* _Activity_
Which lines in the records below hold the word "Bool"? Copy each of them.
---------- Input data ----------
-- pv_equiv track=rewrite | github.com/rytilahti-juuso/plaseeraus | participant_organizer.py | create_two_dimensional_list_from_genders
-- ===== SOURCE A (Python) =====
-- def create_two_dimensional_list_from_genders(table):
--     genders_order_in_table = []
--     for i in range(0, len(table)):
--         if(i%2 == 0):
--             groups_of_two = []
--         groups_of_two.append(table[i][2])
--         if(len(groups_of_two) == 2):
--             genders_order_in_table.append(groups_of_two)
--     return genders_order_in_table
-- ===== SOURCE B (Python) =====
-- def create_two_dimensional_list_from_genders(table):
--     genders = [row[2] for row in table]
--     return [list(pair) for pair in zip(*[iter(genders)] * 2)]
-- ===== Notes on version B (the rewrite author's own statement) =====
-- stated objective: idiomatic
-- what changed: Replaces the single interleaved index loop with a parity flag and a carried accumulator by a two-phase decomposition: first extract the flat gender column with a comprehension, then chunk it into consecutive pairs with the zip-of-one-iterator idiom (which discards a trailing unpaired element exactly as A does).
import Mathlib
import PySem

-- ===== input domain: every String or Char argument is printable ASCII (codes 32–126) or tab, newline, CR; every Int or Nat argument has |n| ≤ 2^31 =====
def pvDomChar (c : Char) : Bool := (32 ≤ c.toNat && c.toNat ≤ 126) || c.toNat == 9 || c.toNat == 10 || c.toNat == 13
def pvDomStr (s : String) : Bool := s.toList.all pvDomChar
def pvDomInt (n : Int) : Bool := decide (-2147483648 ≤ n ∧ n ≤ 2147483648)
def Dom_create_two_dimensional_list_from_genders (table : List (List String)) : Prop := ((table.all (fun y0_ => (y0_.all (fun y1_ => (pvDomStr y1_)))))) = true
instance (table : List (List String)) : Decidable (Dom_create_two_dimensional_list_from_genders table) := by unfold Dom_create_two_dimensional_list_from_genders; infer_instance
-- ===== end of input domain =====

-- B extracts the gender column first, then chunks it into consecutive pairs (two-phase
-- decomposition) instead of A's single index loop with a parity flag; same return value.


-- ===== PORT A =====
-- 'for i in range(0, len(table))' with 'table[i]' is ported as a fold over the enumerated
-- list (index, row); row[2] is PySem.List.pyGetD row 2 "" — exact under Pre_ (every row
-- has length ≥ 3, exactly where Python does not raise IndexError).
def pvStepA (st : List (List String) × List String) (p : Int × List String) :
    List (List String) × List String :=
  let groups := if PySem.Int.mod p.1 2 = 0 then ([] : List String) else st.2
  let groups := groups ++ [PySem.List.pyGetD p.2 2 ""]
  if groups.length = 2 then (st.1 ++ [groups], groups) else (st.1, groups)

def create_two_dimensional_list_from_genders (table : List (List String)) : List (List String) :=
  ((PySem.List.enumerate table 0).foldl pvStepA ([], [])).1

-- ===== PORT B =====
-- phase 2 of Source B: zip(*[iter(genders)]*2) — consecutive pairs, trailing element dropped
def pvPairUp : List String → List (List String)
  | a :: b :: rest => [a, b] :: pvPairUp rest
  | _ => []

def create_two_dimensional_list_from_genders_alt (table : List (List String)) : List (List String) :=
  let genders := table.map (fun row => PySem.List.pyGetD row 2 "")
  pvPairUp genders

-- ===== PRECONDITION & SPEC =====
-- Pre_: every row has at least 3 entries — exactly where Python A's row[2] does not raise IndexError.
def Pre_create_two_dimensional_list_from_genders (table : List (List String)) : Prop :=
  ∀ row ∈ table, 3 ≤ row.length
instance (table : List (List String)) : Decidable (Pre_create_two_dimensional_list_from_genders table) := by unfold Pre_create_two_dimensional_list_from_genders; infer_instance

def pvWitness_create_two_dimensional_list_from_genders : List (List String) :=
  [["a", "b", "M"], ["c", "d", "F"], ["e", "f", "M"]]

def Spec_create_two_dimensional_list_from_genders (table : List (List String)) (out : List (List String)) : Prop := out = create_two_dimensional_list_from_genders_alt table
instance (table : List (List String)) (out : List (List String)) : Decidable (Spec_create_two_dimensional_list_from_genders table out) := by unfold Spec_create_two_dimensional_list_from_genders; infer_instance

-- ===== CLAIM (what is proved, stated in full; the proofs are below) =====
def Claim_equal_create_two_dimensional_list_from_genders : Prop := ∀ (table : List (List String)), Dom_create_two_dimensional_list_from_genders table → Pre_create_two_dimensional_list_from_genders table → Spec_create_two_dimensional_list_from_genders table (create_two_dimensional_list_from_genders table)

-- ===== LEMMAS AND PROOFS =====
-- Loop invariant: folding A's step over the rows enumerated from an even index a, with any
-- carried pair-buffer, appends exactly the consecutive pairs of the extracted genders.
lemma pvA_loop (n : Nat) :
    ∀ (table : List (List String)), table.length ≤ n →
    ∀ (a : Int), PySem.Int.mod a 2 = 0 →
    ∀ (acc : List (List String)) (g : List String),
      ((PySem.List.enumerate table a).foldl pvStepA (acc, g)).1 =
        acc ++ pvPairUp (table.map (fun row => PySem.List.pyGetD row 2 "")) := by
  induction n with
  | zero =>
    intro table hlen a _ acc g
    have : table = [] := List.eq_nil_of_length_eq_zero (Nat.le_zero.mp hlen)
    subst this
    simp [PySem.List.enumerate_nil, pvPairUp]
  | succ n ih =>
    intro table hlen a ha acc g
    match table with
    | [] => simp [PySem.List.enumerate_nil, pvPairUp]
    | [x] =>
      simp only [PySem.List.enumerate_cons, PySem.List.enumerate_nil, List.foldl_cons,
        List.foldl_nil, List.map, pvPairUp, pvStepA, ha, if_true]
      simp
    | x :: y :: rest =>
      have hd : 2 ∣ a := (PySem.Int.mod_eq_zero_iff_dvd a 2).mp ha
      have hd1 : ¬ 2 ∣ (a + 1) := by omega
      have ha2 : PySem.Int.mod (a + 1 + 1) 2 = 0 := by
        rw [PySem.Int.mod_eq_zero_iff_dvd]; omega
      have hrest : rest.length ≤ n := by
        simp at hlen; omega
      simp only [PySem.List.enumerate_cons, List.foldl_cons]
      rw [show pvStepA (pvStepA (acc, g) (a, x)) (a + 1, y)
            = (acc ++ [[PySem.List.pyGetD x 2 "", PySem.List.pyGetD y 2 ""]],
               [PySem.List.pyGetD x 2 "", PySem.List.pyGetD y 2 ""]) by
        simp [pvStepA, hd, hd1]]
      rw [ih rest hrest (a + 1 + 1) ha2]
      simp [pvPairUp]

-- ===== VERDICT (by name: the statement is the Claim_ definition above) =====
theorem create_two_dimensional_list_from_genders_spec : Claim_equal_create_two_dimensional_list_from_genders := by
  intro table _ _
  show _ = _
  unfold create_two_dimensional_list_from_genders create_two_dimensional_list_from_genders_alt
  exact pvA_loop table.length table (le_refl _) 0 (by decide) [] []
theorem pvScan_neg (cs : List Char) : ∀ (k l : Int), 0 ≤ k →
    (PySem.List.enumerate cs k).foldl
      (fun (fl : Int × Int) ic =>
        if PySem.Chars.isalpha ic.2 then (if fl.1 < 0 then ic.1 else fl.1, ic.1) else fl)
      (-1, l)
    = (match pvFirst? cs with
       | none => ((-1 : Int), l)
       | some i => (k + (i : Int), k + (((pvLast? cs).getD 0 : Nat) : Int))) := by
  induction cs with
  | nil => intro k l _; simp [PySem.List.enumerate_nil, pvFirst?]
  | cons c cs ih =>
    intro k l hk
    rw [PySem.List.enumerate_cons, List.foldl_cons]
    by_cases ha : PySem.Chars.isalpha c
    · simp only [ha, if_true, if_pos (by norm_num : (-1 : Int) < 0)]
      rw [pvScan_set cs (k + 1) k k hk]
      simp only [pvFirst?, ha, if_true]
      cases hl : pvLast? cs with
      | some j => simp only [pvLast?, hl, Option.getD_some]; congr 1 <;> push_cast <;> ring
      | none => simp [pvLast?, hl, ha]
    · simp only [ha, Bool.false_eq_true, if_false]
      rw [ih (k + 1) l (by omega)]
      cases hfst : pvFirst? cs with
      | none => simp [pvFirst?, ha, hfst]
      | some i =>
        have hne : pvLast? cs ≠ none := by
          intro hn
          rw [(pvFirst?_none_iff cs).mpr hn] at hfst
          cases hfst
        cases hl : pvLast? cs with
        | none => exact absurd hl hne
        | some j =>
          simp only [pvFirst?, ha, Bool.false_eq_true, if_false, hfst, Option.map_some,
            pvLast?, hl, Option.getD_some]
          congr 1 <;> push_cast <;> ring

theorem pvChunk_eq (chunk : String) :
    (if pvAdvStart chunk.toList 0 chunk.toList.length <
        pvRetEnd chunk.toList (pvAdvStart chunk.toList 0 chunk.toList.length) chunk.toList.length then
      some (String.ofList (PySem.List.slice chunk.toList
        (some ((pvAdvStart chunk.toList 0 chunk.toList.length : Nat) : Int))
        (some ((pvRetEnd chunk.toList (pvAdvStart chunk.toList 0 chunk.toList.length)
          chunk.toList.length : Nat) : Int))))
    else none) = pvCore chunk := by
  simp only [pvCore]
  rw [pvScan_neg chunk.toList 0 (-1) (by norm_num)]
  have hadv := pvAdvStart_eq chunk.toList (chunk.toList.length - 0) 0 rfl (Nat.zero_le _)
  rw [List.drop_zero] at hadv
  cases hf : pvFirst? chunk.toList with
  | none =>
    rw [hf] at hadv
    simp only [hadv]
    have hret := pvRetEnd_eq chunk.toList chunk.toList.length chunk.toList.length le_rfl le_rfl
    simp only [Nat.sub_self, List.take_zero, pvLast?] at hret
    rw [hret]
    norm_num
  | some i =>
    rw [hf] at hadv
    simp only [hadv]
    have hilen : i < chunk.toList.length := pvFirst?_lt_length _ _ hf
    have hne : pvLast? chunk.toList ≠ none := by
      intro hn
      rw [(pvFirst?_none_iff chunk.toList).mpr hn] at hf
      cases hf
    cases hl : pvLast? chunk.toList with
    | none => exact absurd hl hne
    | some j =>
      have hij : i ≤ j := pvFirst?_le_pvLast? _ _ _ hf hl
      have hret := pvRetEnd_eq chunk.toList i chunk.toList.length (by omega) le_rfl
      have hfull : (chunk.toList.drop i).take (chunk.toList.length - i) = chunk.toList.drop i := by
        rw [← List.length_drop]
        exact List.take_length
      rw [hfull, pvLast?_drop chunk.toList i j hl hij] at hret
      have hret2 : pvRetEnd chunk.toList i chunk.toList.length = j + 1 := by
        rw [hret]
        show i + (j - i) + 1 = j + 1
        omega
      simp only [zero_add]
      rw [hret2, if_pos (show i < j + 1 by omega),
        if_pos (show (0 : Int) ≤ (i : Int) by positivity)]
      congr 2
----------
* _The completed task_
def pvDomChar (c : Char) : Bool := (32 ≤ c.toNat && c.toNat ≤ 126) || c.toNat == 9 || c.toNat == 10 || c.toNat == 13
def pvDomStr (s : String) : Bool := s.toList.all pvDomChar
def pvDomInt (n : Int) : Bool := decide (-2147483648 ≤ n ∧ n ≤ 2147483648)
    · simp only [ha, Bool.false_eq_true, if_false]
          simp only [pvFirst?, ha, Bool.false_eq_true, if_false, hfst, Option.map_some,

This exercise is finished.